Mientras tanto, la situación en las calles de las principales ciudades del país muestra un panorama de creciente malestar. Las filas en las estaciones de servicio se han convertido en una estampa cotidiana, con conductores que llegan a pasar la noche en sus vehículos para asegurar un lugar en la cola. Los precios del combustible en el mercado negro han escalado a niveles impensables hace solo un mes, y las denuncias de desvío de combustible desde plantas y estaciones de servicio son recurrentes en las redes sociales y los medios de comunicación.
El gobierno, a través de los decretos 5634 y 5635, ha dado una respuesta parcial a la crisis. La habilitación de puntos de venta móvil para primera línea y la autorización de importación para misiones diplomáticas son medidas que, si bien resuelven problemas específicos, no abordan las causas estructurales del desabastecimiento: la insuficiente producción de hidrocarburos, la falta de inversión en el sector y las dificultades para acceder a divisas para la importación de combustibles.

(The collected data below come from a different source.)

-- pv_equiv track=rewrite | github.com/Lucasx10/CompilerExpressions | CompilerExpressions.py | AutomatoFloat
-- ===== SOURCE A (Python) =====
-- def AutomatoFloat(string):
--     M = [[1, -1, -1, -1, -1], [1, -1, -1, -1, -1], [2, 2, 2, 4, 4], [-1, -1, 3, -1, -1]]
--     e = 0
--     for char in string:
--         if char.isdigit():
--             c = 2
--         elif char == "+":
--             c = 0
--         elif char == "-":
--             c = 1
--         elif char == ".":
--             c = 3
--         else:
--             return False
--         e = M[c][e]
--         if e == -1:
--             return False
--     if e == 4:
--         return True
--     else:
--         return False
-- ===== SOURCE B (Python) =====
-- def AutomatoFloat(string):
--     if string[:1] in ('+', '-'):
--         string = string[1:]
--     left, dot, right = string.partition('.')
--     return dot == '.' and '.' not in right and left.isdigit() and right.isdigit()
-- ===== Notes on version B (the rewrite author's own statement) =====
-- stated objective: simpler
-- what changed: Replaced the hand-coded DFA transition table and state loop with a direct decomposition: strip an optional sign, partition on the first '.', and check both sides with str.isdigit.
import Mathlib
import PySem

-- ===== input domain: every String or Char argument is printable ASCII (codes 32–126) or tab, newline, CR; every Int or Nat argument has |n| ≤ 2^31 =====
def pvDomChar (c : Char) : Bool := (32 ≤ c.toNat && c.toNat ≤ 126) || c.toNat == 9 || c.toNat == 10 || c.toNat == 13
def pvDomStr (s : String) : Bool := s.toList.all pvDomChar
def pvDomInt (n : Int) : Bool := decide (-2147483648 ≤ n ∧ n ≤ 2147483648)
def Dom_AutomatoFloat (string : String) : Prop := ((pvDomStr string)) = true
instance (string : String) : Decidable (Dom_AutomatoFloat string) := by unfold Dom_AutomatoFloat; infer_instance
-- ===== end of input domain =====

-- B replaces A's DFA transition table and state loop with a direct decomposition:
-- strip an optional sign, partition on the first '.', check both sides are nonempty digit runs.

-- ===== PORT A =====
def pvFloatM : List (List Int) :=
  [[1, -1, -1, -1, -1], [1, -1, -1, -1, -1], [2, 2, 2, 4, 4], [-1, -1, 3, -1, -1]]

def pvFloatLoop (cs : List Char) (e : Int) : Bool :=
  match cs with
  | [] => e == 4
  | ch :: rest =>
    let c? : Option Int :=
      if PySem.Chars.isdigit ch then some 2
      else if ch == '+' then some 0
      else if ch == '-' then some 1
      else if ch == '.' then some 3
      else none
    match c? with
    | none => false                                        -- "return False" on any other character
    | some c =>
      -- e = M[c][e]: here c ∈ {0,1,2,3} and e ∈ {0,1,2,3,4} always, so the indexing never
      -- falls outside the table and the defaults are never used (exact).
      let e' := PySem.List.pyGetD (PySem.List.pyGetD pvFloatM c []) e (-1)
      if e' == -1 then false else pvFloatLoop rest e'

def AutomatoFloat (string : String) : Bool := pvFloatLoop string.toList 0

-- ===== PORT B =====
def AutomatoFloat_alt (string : String) : Bool :=
  let cs0 := string.toList
  let head := PySem.List.slice cs0 none (some 1)           -- string[:1]
  let cs := if head == ['+'] || head == ['-']
            then PySem.List.slice cs0 (some 1) none        -- string[1:]
            else cs0
  -- string.partition('.') ported by hand (split at the FIRST '.'; exact):
  let left := cs.takeWhile (· != '.')
  match cs.dropWhile (· != '.') with
  | [] => false                                            -- no '.' found: dot ≠ '.'
  | _ :: right =>
    !(right.contains '.') && PySem.Chars.strIsdigit left && PySem.Chars.strIsdigit right

-- ===== PRECONDITION & SPEC =====
def Spec_AutomatoFloat (string : String) (out : Bool) : Prop := out = AutomatoFloat_alt string
instance (string : String) (out : Bool) : Decidable (Spec_AutomatoFloat string out) := by unfold Spec_AutomatoFloat; infer_instance

-- ===== CLAIM (what is proved, stated in full; the proofs are below) =====
def Claim_equal_AutomatoFloat : Prop := ∀ (string : String), Dom_AutomatoFloat string → Spec_AutomatoFloat string (AutomatoFloat string)

-- ===== LEMMAS AND PROOFS =====

-- B's check after the optional sign has been removed
def pvBcore (cs : List Char) : Bool :=
  let left := cs.takeWhile (· != '.')
  match cs.dropWhile (· != '.') with
  | [] => false
  | _ :: right =>
    !(right.contains '.') && PySem.Chars.strIsdigit left && PySem.Chars.strIsdigit right


lemma contains_dot_not_digits (r : List Char) (h : r.contains '.' = true) :
    r.all PySem.Chars.isdigit = false := by
  refine List.all_eq_false.2 ⟨'.', by simpa using h, by decide⟩

lemma loop4 (cs : List Char) : pvFloatLoop cs 4 = cs.all PySem.Chars.isdigit := by
  induction cs with
  | nil => decide
  | cons ch rest ih =>
    by_cases hd : PySem.Chars.isdigit ch
    · simp [pvFloatLoop, hd, pvFloatM, PySem.List.pyGetD, PySem.List.pyGet?, PySem.List.pyIdx?, ih]
    · by_cases hp : ch = '+' <;> by_cases hm : ch = '-' <;> by_cases hq : ch = '.' <;>
        simp_all [pvFloatLoop, pvFloatM, PySem.List.pyGetD, PySem.List.pyGet?, PySem.List.pyIdx?]
lemma loop3 (cs : List Char) : pvFloatLoop cs 3 = PySem.Chars.strIsdigit cs := by
  cases cs with
  | nil => decide
  | cons ch rest =>
    by_cases hd : PySem.Chars.isdigit ch
    · simp [pvFloatLoop, hd, pvFloatM, PySem.List.pyGetD, PySem.List.pyGet?, PySem.List.pyIdx?,
        loop4, PySem.Chars.strIsdigit]
    · by_cases hp : ch = '+' <;> by_cases hm : ch = '-' <;> by_cases hq : ch = '.' <;>
        simp_all [pvFloatLoop, pvFloatM, PySem.List.pyGetD, PySem.List.pyGet?, PySem.List.pyIdx?,
          PySem.Chars.strIsdigit]

lemma loop2 (cs : List Char) :
    pvFloatLoop cs 2 =
      ((cs.takeWhile (· != '.')).all PySem.Chars.isdigit &&
        match cs.dropWhile (· != '.') with
        | [] => false
        | _ :: right => !(right.contains '.') && PySem.Chars.strIsdigit right) := by
  induction cs with
  | nil => decide
  | cons ch rest ih =>
    by_cases hq : ch = '.'
    · subst hq
      have hdot : PySem.Chars.isdigit '.' = false := by decide
      have hne : (('.' : Char) != '.') = false := by decide
      simp [pvFloatLoop, pvFloatM, PySem.List.pyGetD, PySem.List.pyGet?, PySem.List.pyIdx?,
        loop3, List.takeWhile, List.dropWhile, hdot]
      by_cases hc : '.' ∈ rest
      · have := contains_dot_not_digits rest (by simpa using hc)
        simp [hc, PySem.Chars.strIsdigit, this]
      · simp [hc]
    · have hne : (ch != '.') = true := by simpa using hq
      by_cases hd : PySem.Chars.isdigit ch
      · simp [pvFloatLoop, hd, pvFloatM, PySem.List.pyGetD, PySem.List.pyGet?, PySem.List.pyIdx?,
          ih, List.takeWhile, List.dropWhile, hne]
      · have h1 : pvFloatLoop (ch :: rest) 2 = false := by
          by_cases hp : ch = '+' <;> by_cases hm : ch = '-' <;>
            simp_all [pvFloatLoop, pvFloatM, PySem.List.pyGetD, PySem.List.pyGet?, PySem.List.pyIdx?]
        rw [h1]
        simp [List.takeWhile, hne, hd]
lemma loop1 (cs : List Char) : pvFloatLoop cs 1 = pvBcore cs := by
  cases cs with
  | nil => decide
  | cons ch rest =>
    by_cases hq : ch = '.'
    · subst hq
      have hdot : PySem.Chars.isdigit '.' = false := by decide
      simp [pvFloatLoop, pvFloatM, PySem.List.pyGetD, PySem.List.pyGet?, PySem.List.pyIdx?,
        pvBcore, List.takeWhile, List.dropWhile, PySem.Chars.strIsdigit, hdot]
    · have hne : (ch != '.') = true := by simpa using hq
      by_cases hd : PySem.Chars.isdigit ch
      · cases hdw : List.dropWhile (fun x => x != '.') rest <;>
          simp [pvFloatLoop, hd, pvFloatM, PySem.List.pyGetD, PySem.List.pyGet?, PySem.List.pyIdx?,
            loop2, pvBcore, List.takeWhile, List.dropWhile, hne, PySem.Chars.strIsdigit, hdw,
            Bool.and_assoc, Bool.and_comm]
      · have h1 : pvFloatLoop (ch :: rest) 1 = false := by
          by_cases hp : ch = '+' <;> by_cases hm : ch = '-' <;>
            simp_all [pvFloatLoop, pvFloatM, PySem.List.pyGetD, PySem.List.pyGet?, PySem.List.pyIdx?]
        rw [h1]
        cases hdw : List.dropWhile (fun x => x != '.') rest <;>
          simp [pvBcore, List.takeWhile, List.dropWhile, hne, PySem.Chars.strIsdigit, hd, hdw]

lemma loop0 (cs : List Char) (h : ∀ c r, cs = c :: r → c ≠ '+' ∧ c ≠ '-') :
    pvFloatLoop cs 0 = pvBcore cs := by
  cases cs with
  | nil => decide
  | cons ch rest =>
    obtain ⟨hp, hm⟩ := h ch rest rfl
    rw [← loop1]
    by_cases hq : ch = '.'
    · subst hq
      have hdot : PySem.Chars.isdigit '.' = false := by decide
      simp [pvFloatLoop, pvFloatM, PySem.List.pyGetD, PySem.List.pyGet?, PySem.List.pyIdx?, hdot]
    · by_cases hd : PySem.Chars.isdigit ch <;>
        simp_all [pvFloatLoop, pvFloatM, PySem.List.pyGetD, PySem.List.pyGet?, PySem.List.pyIdx?]

lemma alt_eq_bcore (s : String) :
    AutomatoFloat_alt s =
      (if (PySem.List.slice s.toList none (some 1) == ['+']
           || PySem.List.slice s.toList none (some 1) == ['-'])
       then pvBcore s.toList.tail else pvBcore s.toList) := by
  unfold AutomatoFloat_alt pvBcore
  simp only [PySem.List.slice_from_one]
  by_cases h : (PySem.List.slice s.toList none (some 1) == ['+']
      || PySem.List.slice s.toList none (some 1) == ['-']) = true <;>
    simp [h]


lemma a_eq_alt (s : String) : AutomatoFloat s = AutomatoFloat_alt s := by
  rw [alt_eq_bcore]
  unfold AutomatoFloat
  have h1 : PySem.List.slice s.toList none (some 1) = s.toList.take 1 := by
    simp [pysem]
  cases hcs : s.toList with
  | nil => simp [pvFloatLoop, pvBcore]
  | cons c r =>
    rw [hcs] at h1
    simp only [h1, List.take, List.tail]
    by_cases hp : c = '+'
    · subst hp
      have : pvFloatLoop ('+' :: r) 0 = pvFloatLoop r 1 := by
        have hpd : PySem.Chars.isdigit '+' = false := by decide
        simp [pvFloatLoop, pvFloatM, PySem.List.pyGetD, PySem.List.pyGet?, PySem.List.pyIdx?, hpd]
      simp [this, loop1]
    · by_cases hm : c = '-'
      · subst hm
        have : pvFloatLoop ('-' :: r) 0 = pvFloatLoop r 1 := by
          have hmd : PySem.Chars.isdigit '-' = false := by decide
          simp [pvFloatLoop, pvFloatM, PySem.List.pyGetD, PySem.List.pyGet?, PySem.List.pyIdx?, hmd]
        simp [this, loop1]
      · have hne : ([c] == ['+'] || [c] == ['-']) = false := by
          simp [hp, hm]
        simp only [hne, Bool.false_eq_true, if_false]
        exact loop0 (c :: r) (by intro a b hab; cases hab; exact ⟨hp, hm⟩)

-- ===== VERDICT (by name: the statement is the Claim_ definition above) =====
theorem AutomatoFloat_spec : Claim_equal_AutomatoFloat := by
  intro s _
  exact a_eq_alt s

Los ministerios de Hidrocarburos y de Economía tienen sobre sus mesas la tarea de diseñar una política de largo plazo que garantice el abastecimiento de combustible para toda la población. El decreto 5634, en su disposición transitoria, otorga al Ente Regulador apenas tres días hábiles para reglamentar las nuevas disposiciones, un plazo que evidencia la urgencia del Ejecutivo por poner en marcha los mecanismos de distribución prioritaria.
La ciudadanía, mientras tanto, observa con atención los movimientos del gobierno y espera que las medidas adoptadas sean efectivas para paliar la crisis. La incertidumbre sobre la duración de los conflictos sociales y la capacidad del Estado para garantizar el suministro de combustible se mantiene como el principal foco de preocupación para los bolivianos, que ven cómo el desabastecimiento afecta sus vidas cotidianas y la economía del país.